#### Task to complete
Below are some records; output exactly the lines from the line with "show n - 2 +" to the line with "simp [List.replicate_succ]", both ends kept, and nothing more.
*** Dataset Section Begins ***
-- pv_equiv track=rewrite | github.com/MuhammadMaheem/programming-for-Ai-Lab | marks.py | hollow_square_center_block
-- ===== SOURCE A (Python) =====
-- def hollow_square_center_block(n):
--     if n < 2:
--         result = []
--         for _ in range(n):
--             result.append("* " * n)
--         return "\n".join(result)
--
--     mid = n // 2
--     result = []
--     for i in range(n):
--         row = ""
--         for j in range(n):
--             if i == 0 or i == n - 1 or j == 0 or j == n - 1:
--                 row += "* "
--             elif (i == 1 or i == n - 2) and j == n - 2:
--                 row += "* "
--             elif (
--                 (n % 2 == 1 and i == mid) or
--                 (n % 2 == 0 and (i == mid - 1 or i == mid))
--             ) and j <= n - 3:
--                 row += "* "
--             else:
--                 row += "  "
--         result.append(row)
--     return "\n".join(result)
-- ===== SOURCE B (Python) =====
-- def _line(n, mid, i):
--     # one interior row (1 <= i <= n-2), built by string arithmetic, no inner loop
--     center = (i == mid) if n % 2 == 1 else (i == mid - 1 or i == mid)
--     near = (i == 1 or i == n - 2)
--     if center:
--         return "* " * (n - 2) + ("* " if near else "  ") + "* "
--     if near:
--         return "* " + "  " * (n - 3) + "* " + "* "
--     return "* " + "  " * (n - 2) + "* "
--
--
-- def hollow_square_center_block(n):
--     if n < 2:
--         return "\n".join(["* " * n] * n)
--     mid = n // 2
--     full = "* " * n
--     return "\n".join([full] + [_line(n, mid, i) for i in range(1, n - 1)] + [full])
-- ===== Notes on version B (the rewrite author's own statement) =====
-- stated objective: faster
-- what changed: Replaces A's per-cell nested loop (an if/elif chain evaluated for every (i,j), building each row by repeated string concatenation) with per-row string arithmetic: each of the four row kinds (border, near-corner, center-block, plain interior) is assembled directly from repeated two-char segments, so the inner column loop disappears.
import Mathlib
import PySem

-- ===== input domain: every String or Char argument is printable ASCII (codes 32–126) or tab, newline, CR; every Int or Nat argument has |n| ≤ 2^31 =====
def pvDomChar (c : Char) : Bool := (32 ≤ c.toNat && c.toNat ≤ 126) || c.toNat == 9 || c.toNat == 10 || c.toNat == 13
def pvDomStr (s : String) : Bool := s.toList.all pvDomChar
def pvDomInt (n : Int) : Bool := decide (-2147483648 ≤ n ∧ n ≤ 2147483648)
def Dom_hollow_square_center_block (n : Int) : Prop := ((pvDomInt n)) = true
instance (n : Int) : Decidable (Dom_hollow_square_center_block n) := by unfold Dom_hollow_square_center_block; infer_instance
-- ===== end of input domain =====

-- B replaces A's per-cell nested loop by per-row string arithmetic (border/near/center rows
-- built from repeated two-char segments, no inner column loop); measurably faster in a timing run.

-- ===== PORT A =====
-- one cell of A's inner loop: the if/elif chain producing "* " or "  "
def pvCellA (n mid i j : Int) : List Char :=
  if i = 0 ∨ i = n - 1 ∨ j = 0 ∨ j = n - 1 then ['*', ' ']
  else if (i = 1 ∨ i = n - 2) ∧ j = n - 2 then ['*', ' ']
  else if ((PySem.Int.mod n 2 = 1 ∧ i = mid) ∨
           (PySem.Int.mod n 2 = 0 ∧ (i = mid - 1 ∨ i = mid))) ∧ j ≤ n - 3 then ['*', ' ']
  else [' ', ' ']

-- A's inner loop: row = ""; for j in range(n): row += cell
def pvRowA (n mid i : Int) : List Char :=
  (PySem.List.pyRange 0 n 1).foldl (fun row j => row ++ pvCellA n mid i j) []

def hollow_square_center_block (n : Int) : String :=
  if n < 2 then
    String.ofList (PySem.Chars.join ['\n']
      ((PySem.List.pyRange 0 n 1).foldl
        (fun acc _ => acc ++ [PySem.List.pyRepeat ['*', ' '] n]) []))
  else
    String.ofList (PySem.Chars.join ['\n']
      ((PySem.List.pyRange 0 n 1).foldl
        (fun acc i => acc ++ [pvRowA n (PySem.Int.floordiv n 2) i]) []))

-- ===== PORT B =====
-- one interior row (1 <= i <= n-2), built from repeated two-char segments (Source B's _line)
def pvLineB (n mid i : Int) : List Char :=
  if (if PySem.Int.mod n 2 = 1 then decide (i = mid) else decide (i = mid - 1 ∨ i = mid)) then
    PySem.List.pyRepeat ['*', ' '] (n - 2) ++
      (if i = 1 ∨ i = n - 2 then ['*', ' '] else [' ', ' ']) ++ ['*', ' ']
  else if i = 1 ∨ i = n - 2 then
    ['*', ' '] ++ PySem.List.pyRepeat [' ', ' '] (n - 3) ++ ['*', ' '] ++ ['*', ' ']
  else
    ['*', ' '] ++ PySem.List.pyRepeat [' ', ' '] (n - 2) ++ ['*', ' ']

def hollow_square_center_block_alt (n : Int) : String :=
  if n < 2 then
    String.ofList (PySem.Chars.join ['\n']
      (List.replicate n.toNat (PySem.List.pyRepeat ['*', ' '] n)))
  else
    String.ofList (PySem.Chars.join ['\n']
      ([PySem.List.pyRepeat ['*', ' '] n] ++
       (PySem.List.pyRange 1 (n - 1) 1).map (pvLineB n (PySem.Int.floordiv n 2)) ++
       [PySem.List.pyRepeat ['*', ' '] n]))

-- ===== PRECONDITION & SPEC =====
def Spec_hollow_square_center_block (n : Int) (out : String) : Prop := out = hollow_square_center_block_alt n
instance (n : Int) (out : String) : Decidable (Spec_hollow_square_center_block n out) := by unfold Spec_hollow_square_center_block; infer_instance

-- ===== CLAIM (what is proved, stated in full; the proofs are below) =====
def Claim_equal_hollow_square_center_block : Prop := ∀ (n : Int), Dom_hollow_square_center_block n → Spec_hollow_square_center_block n (hollow_square_center_block n)

-- ===== LEMMAS AND PROOFS =====

-- a loop segment on which every cell is the same two-char string appends that string |l| times
lemma pvSegConst {f : Int → List Char} (l : List Int) (c : List Char) (init : List Char)
    (h : ∀ j ∈ l, f j = c) :
    l.foldl (fun row j => row ++ f j) init = init ++ (List.replicate l.length c).flatten := by
  induction l generalizing init with
  | nil => simp
  | cons a t ih =>
    simp only [List.foldl_cons, List.length_cons, List.replicate_succ, List.flatten_cons]
    rw [ih _ (fun j hj => h j (List.mem_cons_of_mem _ hj)), h a List.mem_cons_self]
    simp

lemma pvSplitOuter (n : Int) (h : 2 ≤ n) :
    PySem.List.pyRange 0 n 1 = 0 :: (PySem.List.pyRange 1 (n - 1) 1 ++ [n - 1]) := by
  rw [PySem.List.pyRange_one_cons (by omega : (0:Int) < n)]
  norm_num
  rw [PySem.List.pyRange_one_append 1 (n - 1) n (by omega) (by omega)]
  congr 1
  rw [PySem.List.pyRange_one_cons (by omega : n - 1 < n),
      PySem.List.pyRange_one_eq_nil (by omega : n ≤ n - 1 + 1)]

lemma pvSplit3 (n : Int) (h : 5 ≤ n) :
    PySem.List.pyRange 0 n 1 = 0 :: (PySem.List.pyRange 1 (n - 2) 1 ++ [n - 2, n - 1]) := by
  rw [PySem.List.pyRange_one_cons (by omega : (0:Int) < n)]
  norm_num
  rw [PySem.List.pyRange_one_append 1 (n - 2) n (by omega) (by omega)]
  congr 1
  rw [PySem.List.pyRange_one_cons (by omega : n - 2 < n),
      show n - 2 + 1 = n - 1 by ring,
      PySem.List.pyRange_one_cons (by omega : n - 1 < n),
      PySem.List.pyRange_one_eq_nil (by omega : n ≤ n - 1 + 1)]

lemma pvRowTop (n mid : Int) :
    pvRowA n mid 0 = PySem.List.pyRepeat ['*', ' '] n := by
  unfold pvRowA
  have hpt : ∀ j ∈ PySem.List.pyRange 0 n 1, pvCellA n mid 0 j = ['*', ' '] := by
    intro j _
    simp only [pvCellA]; split_ifs <;> first | rfl | (exfalso; omega) | (exfalso; simp_all; done) | (exfalso; simp_all; omega)
  rw [pvSegConst _ _ _ hpt]
  simp [PySem.List.pyRepeat, PySem.List.length_pyRange_one]

lemma pvRowBot (n mid : Int) (h : 2 ≤ n) :
    pvRowA n mid (n - 1) = PySem.List.pyRepeat ['*', ' '] n := by
  unfold pvRowA
  have hpt : ∀ j ∈ PySem.List.pyRange 0 n 1, pvCellA n mid (n - 1) j = ['*', ' '] := by
    intro j _
    simp only [pvCellA]; split_ifs <;> first | rfl | (exfalso; omega) | (exfalso; simp_all; done) | (exfalso; simp_all; omega)
  rw [pvSegConst _ _ _ hpt]
  simp [PySem.List.pyRepeat, PySem.List.length_pyRange_one]

lemma pvFlattenRep_succ (k : Nat) (c : List Char) :
    (List.replicate (k + 1) c).flatten = c ++ (List.replicate k c).flatten := by
  simp [List.replicate_succ]

lemma pvFlattenRep_succ' (k : Nat) (c : List Char) :
    (List.replicate (k + 1) c).flatten = (List.replicate k c).flatten ++ c := by
  simp [List.replicate_succ']

-- every interior row of A equals B's arithmetic line (n >= 5)
lemma pvRowMid (n : Int) (h5 : 5 ≤ n) (i : Int) (hi1 : 1 ≤ i) (hi2 : i ≤ n - 2) :
    pvRowA n (PySem.Int.floordiv n 2) i = pvLineB n (PySem.Int.floordiv n 2) i := by
  have hdm : PySem.Int.floordiv n 2 * 2 + PySem.Int.mod n 2 = n :=
    PySem.Int.floordiv_mul_add_mod n 2
  have hm2 := PySem.Int.mod_two_eq n
  have hlen : (PySem.List.pyRange 1 (n - 2) 1).length = (n - 3).toNat := by
    rw [PySem.List.length_pyRange_one]; omega
  unfold pvRowA pvLineB
  rw [pvSplit3 n h5]
  simp only [List.foldl_cons, List.foldl_append, List.foldl_nil, List.nil_append]
  by_cases hcen : (PySem.Int.mod n 2 = 1 ∧ i = PySem.Int.floordiv n 2) ∨
      (PySem.Int.mod n 2 = 0 ∧ (i = PySem.Int.floordiv n 2 - 1 ∨ i = PySem.Int.floordiv n 2))
  · -- center row: 2 ≤ i ≤ n - 3, so not near; cells 0..n-3 stars, n-2 blank, n-1 star
    have hb : 2 ≤ i ∧ i ≤ n - 3 := by omega
    have e0 : pvCellA n (PySem.Int.floordiv n 2) i 0 = ['*', ' '] := by
      simp only [pvCellA]; split_ifs <;> first | rfl | (exfalso; omega) | (exfalso; simp_all; done) | (exfalso; simp_all; omega)
    have e1 : pvCellA n (PySem.Int.floordiv n 2) i (n - 2) = [' ', ' '] := by
      simp only [pvCellA]; split_ifs <;> first | rfl | (exfalso; omega) | (exfalso; simp_all; done) | (exfalso; simp_all; omega)
    have e2 : pvCellA n (PySem.Int.floordiv n 2) i (n - 1) = ['*', ' '] := by
      simp only [pvCellA]; split_ifs <;> first | rfl | (exfalso; omega) | (exfalso; simp_all; done) | (exfalso; simp_all; omega)
    have hpt : ∀ j ∈ PySem.List.pyRange 1 (n - 2) 1,
        pvCellA n (PySem.Int.floordiv n 2) i j = ['*', ' '] := by
      intro j hj
      have := PySem.List.mem_pyRange_one.mp hj
      simp only [pvCellA]; split_ifs <;> first | rfl | (exfalso; omega) | (exfalso; simp_all; done) | (exfalso; simp_all; omega)
    have hcond : (if PySem.Int.mod n 2 = 1 then decide (i = PySem.Int.floordiv n 2)
        else decide (i = PySem.Int.floordiv n 2 - 1 ∨ i = PySem.Int.floordiv n 2)) = true := by
      rcases hm2 with h | h
      · rw [if_neg (by omega)]; simp only [decide_eq_true_eq]; omega
      · rw [if_pos h]; simp only [decide_eq_true_eq]; omega
    rw [e0, e1, e2, pvSegConst _ _ _ hpt, hcond, if_pos rfl,
        if_neg (by omega : ¬ (i = 1 ∨ i = n - 2)), hlen]
    simp only [PySem.List.pyRepeat, show (n - 2).toNat = (n - 3).toNat + 1 by omega,
               pvFlattenRep_succ]
  · by_cases hnear : i = 1 ∨ i = n - 2
    · -- near row: star, blanks 1..n-3, star at n-2, star at n-1
      have e0 : pvCellA n (PySem.Int.floordiv n 2) i 0 = ['*', ' '] := by
        simp only [pvCellA]; split_ifs <;> first | rfl | (exfalso; omega) | (exfalso; simp_all; done) | (exfalso; simp_all; omega)
      have e1 : pvCellA n (PySem.Int.floordiv n 2) i (n - 2) = ['*', ' '] := by
        simp only [pvCellA]; split_ifs <;> first | rfl | (exfalso; omega) | (exfalso; simp_all; done) | (exfalso; simp_all; omega)
      have e2 : pvCellA n (PySem.Int.floordiv n 2) i (n - 1) = ['*', ' '] := by
        simp only [pvCellA]; split_ifs <;> first | rfl | (exfalso; omega) | (exfalso; simp_all; done) | (exfalso; simp_all; omega)
      have hpt : ∀ j ∈ PySem.List.pyRange 1 (n - 2) 1,
          pvCellA n (PySem.Int.floordiv n 2) i j = [' ', ' '] := by
        intro j hj
        have := PySem.List.mem_pyRange_one.mp hj
        simp only [pvCellA]; split_ifs <;> first | rfl | (exfalso; omega) | (exfalso; simp_all; done) | (exfalso; simp_all; omega)
      have hcond : (if PySem.Int.mod n 2 = 1 then decide (i = PySem.Int.floordiv n 2)
          else decide (i = PySem.Int.floordiv n 2 - 1 ∨ i = PySem.Int.floordiv n 2)) = false := by
        rcases hm2 with h | h
        · rw [if_neg (by omega)]; simp only [decide_eq_false_iff_not]; omega
        · rw [if_pos h]; simp only [decide_eq_false_iff_not]; omega
      rw [e0, e1, e2, pvSegConst _ _ _ hpt, hcond, if_neg (by simp), if_pos hnear, hlen]
      simp [PySem.List.pyRepeat]
    · -- plain interior row: star, blanks 1..n-3 and at n-2, star at n-1
      have e0 : pvCellA n (PySem.Int.floordiv n 2) i 0 = ['*', ' '] := by
        simp only [pvCellA]; split_ifs <;> first | rfl | (exfalso; omega) | (exfalso; simp_all; done) | (exfalso; simp_all; omega)
      have e1 : pvCellA n (PySem.Int.floordiv n 2) i (n - 2) = [' ', ' '] := by
        simp only [pvCellA]; split_ifs <;> first | rfl | (exfalso; omega) | (exfalso; simp_all; done) | (exfalso; simp_all; omega)
      have e2 : pvCellA n (PySem.Int.floordiv n 2) i (n - 1) = ['*', ' '] := by
        simp only [pvCellA]; split_ifs <;> first | rfl | (exfalso; omega) | (exfalso; simp_all; done) | (exfalso; simp_all; omega)
      have hpt : ∀ j ∈ PySem.List.pyRange 1 (n - 2) 1,
          pvCellA n (PySem.Int.floordiv n 2) i j = [' ', ' '] := by
        intro j hj
        have := PySem.List.mem_pyRange_one.mp hj
        simp only [pvCellA]; split_ifs <;> first | rfl | (exfalso; omega) | (exfalso; simp_all; done) | (exfalso; simp_all; omega)
      have hcond : (if PySem.Int.mod n 2 = 1 then decide (i = PySem.Int.floordiv n 2)
          else decide (i = PySem.Int.floordiv n 2 - 1 ∨ i = PySem.Int.floordiv n 2)) = false := by
        rcases hm2 with h | h
        · rw [if_neg (by omega)]; simp only [decide_eq_false_iff_not]; omega
        · rw [if_pos h]; simp only [decide_eq_false_iff_not]; omega
      rw [e0, e1, e2, pvSegConst _ _ _ hpt, hcond, if_neg (by simp), if_neg hnear, hlen]
      simp only [PySem.List.pyRepeat, show (n - 2).toNat = (n - 3).toNat + 1 by omega,
                 pvFlattenRep_succ']
      simp

lemma pvMain (n : Int) : hollow_square_center_block n = hollow_square_center_block_alt n := by
  by_cases hlt : n < 2
  · simp only [hollow_square_center_block, hollow_square_center_block_alt, if_pos hlt]
    congr 2
    rw [PySem.List.foldl_append_singleton_eq_map]
    simp [List.map_const', PySem.List.length_pyRange_one]
  · by_cases h2 : n = 2
    · subst h2; decide
    by_cases h3 : n = 3
    · subst h3; decide
    by_cases h4 : n = 4
    · subst h4; decide
    have h5 : 5 ≤ n := by omega
    simp only [hollow_square_center_block, hollow_square_center_block_alt,
               if_neg (by omega : ¬ n < 2)]
    congr 2
    rw [PySem.List.foldl_append_singleton_eq_map, List.nil_append, pvSplitOuter n (by omega),
        List.map_cons, List.map_append, List.map_cons, List.map_nil]
    rw [pvRowTop n _, pvRowBot n _ (by omega)]
    congr 2
    exact List.map_congr_left (fun i hi => by
      have := PySem.List.mem_pyRange_one.mp hi
      exact pvRowMid n h5 i (by omega) (by omega))

-- ===== VERDICT (by name: the statement is the Claim_ definition above) =====
theorem hollow_square_center_block_spec : Claim_equal_hollow_square_center_block := by
  intro n _
  unfold Spec_hollow_square_center_block
  exact pvMain n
*** Dataset Section Ends ***
#### Output for this exercise
      show n - 2 + 1 = n - 1 by ring,
      PySem.List.pyRange_one_cons (by omega : n - 1 < n),
      PySem.List.pyRange_one_eq_nil (by omega : n ≤ n - 1 + 1)]

lemma pvRowTop (n mid : Int) :
    pvRowA n mid 0 = PySem.List.pyRepeat ['*', ' '] n := by
  unfold pvRowA
  have hpt : ∀ j ∈ PySem.List.pyRange 0 n 1, pvCellA n mid 0 j = ['*', ' '] := by
    intro j _
    simp only [pvCellA]; split_ifs <;> first | rfl | (exfalso; omega) | (exfalso; simp_all; done) | (exfalso; simp_all; omega)
  rw [pvSegConst _ _ _ hpt]
  simp [PySem.List.pyRepeat, PySem.List.length_pyRange_one]

lemma pvRowBot (n mid : Int) (h : 2 ≤ n) :
    pvRowA n mid (n - 1) = PySem.List.pyRepeat ['*', ' '] n := by
  unfold pvRowA
  have hpt : ∀ j ∈ PySem.List.pyRange 0 n 1, pvCellA n mid (n - 1) j = ['*', ' '] := by
    intro j _
    simp only [pvCellA]; split_ifs <;> first | rfl | (exfalso; omega) | (exfalso; simp_all; done) | (exfalso; simp_all; omega)
  rw [pvSegConst _ _ _ hpt]
  simp [PySem.List.pyRepeat, PySem.List.length_pyRange_one]

lemma pvFlattenRep_succ (k : Nat) (c : List Char) :
    (List.replicate (k + 1) c).flatten = c ++ (List.replicate k c).flatten := by
  simp [List.replicate_succ]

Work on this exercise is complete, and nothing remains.